Exercise requirements:
The entries shown below should be output exactly as they appear.

Records from a data source
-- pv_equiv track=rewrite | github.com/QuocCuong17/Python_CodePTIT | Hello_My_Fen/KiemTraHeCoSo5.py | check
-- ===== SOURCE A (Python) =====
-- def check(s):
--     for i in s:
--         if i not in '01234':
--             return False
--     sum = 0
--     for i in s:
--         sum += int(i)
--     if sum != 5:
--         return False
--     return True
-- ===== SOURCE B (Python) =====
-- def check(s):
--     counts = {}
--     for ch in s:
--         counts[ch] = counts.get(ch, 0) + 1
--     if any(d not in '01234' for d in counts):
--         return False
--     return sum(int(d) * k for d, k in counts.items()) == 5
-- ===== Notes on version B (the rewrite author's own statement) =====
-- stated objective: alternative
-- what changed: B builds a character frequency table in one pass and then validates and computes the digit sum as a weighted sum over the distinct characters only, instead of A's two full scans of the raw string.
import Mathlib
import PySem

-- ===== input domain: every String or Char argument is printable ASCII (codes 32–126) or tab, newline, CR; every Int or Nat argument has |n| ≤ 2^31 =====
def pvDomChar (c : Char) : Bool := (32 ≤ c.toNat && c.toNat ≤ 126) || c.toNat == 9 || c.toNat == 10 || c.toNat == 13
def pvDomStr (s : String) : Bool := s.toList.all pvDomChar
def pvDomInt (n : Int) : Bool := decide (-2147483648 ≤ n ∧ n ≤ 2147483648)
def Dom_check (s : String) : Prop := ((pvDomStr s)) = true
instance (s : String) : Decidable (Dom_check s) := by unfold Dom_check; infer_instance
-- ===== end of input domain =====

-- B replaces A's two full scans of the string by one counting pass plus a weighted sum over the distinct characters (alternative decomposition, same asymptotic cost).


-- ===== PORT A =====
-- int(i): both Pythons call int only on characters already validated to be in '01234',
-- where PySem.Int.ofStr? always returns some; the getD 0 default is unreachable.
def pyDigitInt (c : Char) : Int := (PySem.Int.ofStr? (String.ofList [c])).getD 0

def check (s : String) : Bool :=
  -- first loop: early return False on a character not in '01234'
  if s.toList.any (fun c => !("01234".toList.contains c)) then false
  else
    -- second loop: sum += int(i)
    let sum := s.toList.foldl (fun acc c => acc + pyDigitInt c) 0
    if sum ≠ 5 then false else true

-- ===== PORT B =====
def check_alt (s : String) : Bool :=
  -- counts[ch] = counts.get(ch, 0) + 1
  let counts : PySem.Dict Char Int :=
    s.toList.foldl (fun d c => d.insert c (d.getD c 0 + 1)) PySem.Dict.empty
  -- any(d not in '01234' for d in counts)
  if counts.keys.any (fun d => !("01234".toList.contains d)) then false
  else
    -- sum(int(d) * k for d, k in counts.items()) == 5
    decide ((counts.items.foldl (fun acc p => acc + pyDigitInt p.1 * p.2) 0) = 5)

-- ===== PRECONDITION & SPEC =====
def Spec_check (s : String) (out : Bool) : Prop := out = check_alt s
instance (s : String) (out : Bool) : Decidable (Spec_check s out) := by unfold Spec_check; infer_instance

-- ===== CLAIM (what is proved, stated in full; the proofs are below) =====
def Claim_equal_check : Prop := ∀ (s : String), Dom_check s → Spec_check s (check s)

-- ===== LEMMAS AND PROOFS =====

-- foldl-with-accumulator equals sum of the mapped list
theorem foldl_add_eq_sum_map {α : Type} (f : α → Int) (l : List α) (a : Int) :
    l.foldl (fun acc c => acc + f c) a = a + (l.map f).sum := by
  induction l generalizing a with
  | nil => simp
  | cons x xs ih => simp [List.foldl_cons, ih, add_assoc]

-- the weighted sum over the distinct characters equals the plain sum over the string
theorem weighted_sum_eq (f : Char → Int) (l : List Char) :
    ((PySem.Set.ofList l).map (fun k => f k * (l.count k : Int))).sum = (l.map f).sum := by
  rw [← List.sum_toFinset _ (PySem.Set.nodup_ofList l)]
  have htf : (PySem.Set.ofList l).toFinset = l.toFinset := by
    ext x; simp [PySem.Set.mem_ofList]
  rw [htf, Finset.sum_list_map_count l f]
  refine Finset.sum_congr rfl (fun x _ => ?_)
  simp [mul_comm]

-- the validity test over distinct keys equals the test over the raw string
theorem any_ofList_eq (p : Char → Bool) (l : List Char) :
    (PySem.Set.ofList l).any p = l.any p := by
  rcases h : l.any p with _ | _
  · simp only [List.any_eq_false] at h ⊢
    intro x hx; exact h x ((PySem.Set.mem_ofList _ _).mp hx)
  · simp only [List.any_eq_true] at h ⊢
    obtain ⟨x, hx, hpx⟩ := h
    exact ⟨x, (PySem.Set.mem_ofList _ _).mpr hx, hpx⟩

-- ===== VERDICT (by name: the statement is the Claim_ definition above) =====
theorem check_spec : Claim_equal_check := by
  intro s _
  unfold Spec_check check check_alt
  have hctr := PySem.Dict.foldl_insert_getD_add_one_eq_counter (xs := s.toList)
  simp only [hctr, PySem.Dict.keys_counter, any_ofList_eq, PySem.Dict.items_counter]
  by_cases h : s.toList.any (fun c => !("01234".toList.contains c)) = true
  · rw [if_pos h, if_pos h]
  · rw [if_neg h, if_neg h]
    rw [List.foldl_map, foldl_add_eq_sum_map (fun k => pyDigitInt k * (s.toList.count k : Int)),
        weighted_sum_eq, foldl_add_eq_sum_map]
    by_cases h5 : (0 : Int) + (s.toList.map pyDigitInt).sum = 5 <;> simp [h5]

Exercise solution:
-- pv_equiv track=rewrite | github.com/QuocCuong17/Python_CodePTIT | Hello_My_Fen/KiemTraHeCoSo5.py | check
-- ===== SOURCE A (Python) =====
-- def check(s):
--     for i in s:
--         if i not in '01234':
--             return False
--     sum = 0
--     for i in s:
--         sum += int(i)
--     if sum != 5:
--         return False
--     return True
-- ===== SOURCE B (Python) =====
-- def check(s):
--     counts = {}
--     for ch in s:
--         counts[ch] = counts.get(ch, 0) + 1
--     if any(d not in '01234' for d in counts):
--         return False
--     return sum(int(d) * k for d, k in counts.items()) == 5
-- ===== Notes on version B (the rewrite author's own statement) =====
-- stated objective: alternative
-- what changed: B builds a character frequency table in one pass and then validates and computes the digit sum as a weighted sum over the distinct characters only, instead of A's two full scans of the raw string.
import Mathlib
import PySem

-- ===== input domain: every String or Char argument is printable ASCII (codes 32–126) or tab, newline, CR; every Int or Nat argument has |n| ≤ 2^31 =====
def pvDomChar (c : Char) : Bool := (32 ≤ c.toNat && c.toNat ≤ 126) || c.toNat == 9 || c.toNat == 10 || c.toNat == 13
def pvDomStr (s : String) : Bool := s.toList.all pvDomChar
def pvDomInt (n : Int) : Bool := decide (-2147483648 ≤ n ∧ n ≤ 2147483648)
def Dom_check (s : String) : Prop := ((pvDomStr s)) = true
instance (s : String) : Decidable (Dom_check s) := by unfold Dom_check; infer_instance
-- ===== end of input domain =====

-- B replaces A's two full scans of the string by one counting pass plus a weighted sum over the distinct characters (alternative decomposition, same asymptotic cost).


-- ===== PORT A =====
-- int(i): both Pythons call int only on characters already validated to be in '01234',
-- where PySem.Int.ofStr? always returns some; the getD 0 default is unreachable.
def pyDigitInt (c : Char) : Int := (PySem.Int.ofStr? (String.ofList [c])).getD 0

def check (s : String) : Bool :=
  -- first loop: early return False on a character not in '01234'
  if s.toList.any (fun c => !("01234".toList.contains c)) then false
  else
    -- second loop: sum += int(i)
    let sum := s.toList.foldl (fun acc c => acc + pyDigitInt c) 0
    if sum ≠ 5 then false else true

-- ===== PORT B =====
def check_alt (s : String) : Bool :=
  -- counts[ch] = counts.get(ch, 0) + 1
  let counts : PySem.Dict Char Int :=
    s.toList.foldl (fun d c => d.insert c (d.getD c 0 + 1)) PySem.Dict.empty
  -- any(d not in '01234' for d in counts)
  if counts.keys.any (fun d => !("01234".toList.contains d)) then false
  else
    -- sum(int(d) * k for d, k in counts.items()) == 5
    decide ((counts.items.foldl (fun acc p => acc + pyDigitInt p.1 * p.2) 0) = 5)

-- ===== PRECONDITION & SPEC =====
def Spec_check (s : String) (out : Bool) : Prop := out = check_alt s
instance (s : String) (out : Bool) : Decidable (Spec_check s out) := by unfold Spec_check; infer_instance

-- ===== CLAIM (what is proved, stated in full; the proofs are below) =====
def Claim_equal_check : Prop := ∀ (s : String), Dom_check s → Spec_check s (check s)

-- ===== LEMMAS AND PROOFS =====

-- foldl-with-accumulator equals sum of the mapped list
theorem foldl_add_eq_sum_map {α : Type} (f : α → Int) (l : List α) (a : Int) :
    l.foldl (fun acc c => acc + f c) a = a + (l.map f).sum := by
  induction l generalizing a with
  | nil => simp
  | cons x xs ih => simp [List.foldl_cons, ih, add_assoc]

-- the weighted sum over the distinct characters equals the plain sum over the string
theorem weighted_sum_eq (f : Char → Int) (l : List Char) :
    ((PySem.Set.ofList l).map (fun k => f k * (l.count k : Int))).sum = (l.map f).sum := by
  rw [← List.sum_toFinset _ (PySem.Set.nodup_ofList l)]
  have htf : (PySem.Set.ofList l).toFinset = l.toFinset := by
    ext x; simp [PySem.Set.mem_ofList]
  rw [htf, Finset.sum_list_map_count l f]
  refine Finset.sum_congr rfl (fun x _ => ?_)
  simp [mul_comm]

-- the validity test over distinct keys equals the test over the raw string
theorem any_ofList_eq (p : Char → Bool) (l : List Char) :
    (PySem.Set.ofList l).any p = l.any p := by
  rcases h : l.any p with _ | _
  · simp only [List.any_eq_false] at h ⊢
    intro x hx; exact h x ((PySem.Set.mem_ofList _ _).mp hx)
  · simp only [List.any_eq_true] at h ⊢
    obtain ⟨x, hx, hpx⟩ := h
    exact ⟨x, (PySem.Set.mem_ofList _ _).mpr hx, hpx⟩

-- ===== VERDICT (by name: the statement is the Claim_ definition above) =====
theorem check_spec : Claim_equal_check := by
  intro s _
  unfold Spec_check check check_alt
  have hctr := PySem.Dict.foldl_insert_getD_add_one_eq_counter (xs := s.toList)
  simp only [hctr, PySem.Dict.keys_counter, any_ofList_eq, PySem.Dict.items_counter]
  by_cases h : s.toList.any (fun c => !("01234".toList.contains c)) = true
  · rw [if_pos h, if_pos h]
  · rw [if_neg h, if_neg h]
    rw [List.foldl_map, foldl_add_eq_sum_map (fun k => pyDigitInt k * (s.toList.count k : Int)),
        weighted_sum_eq, foldl_add_eq_sum_map]
    by_cases h5 : (0 : Int) + (s.toList.map pyDigitInt).sum = 5 <;> simp [h5]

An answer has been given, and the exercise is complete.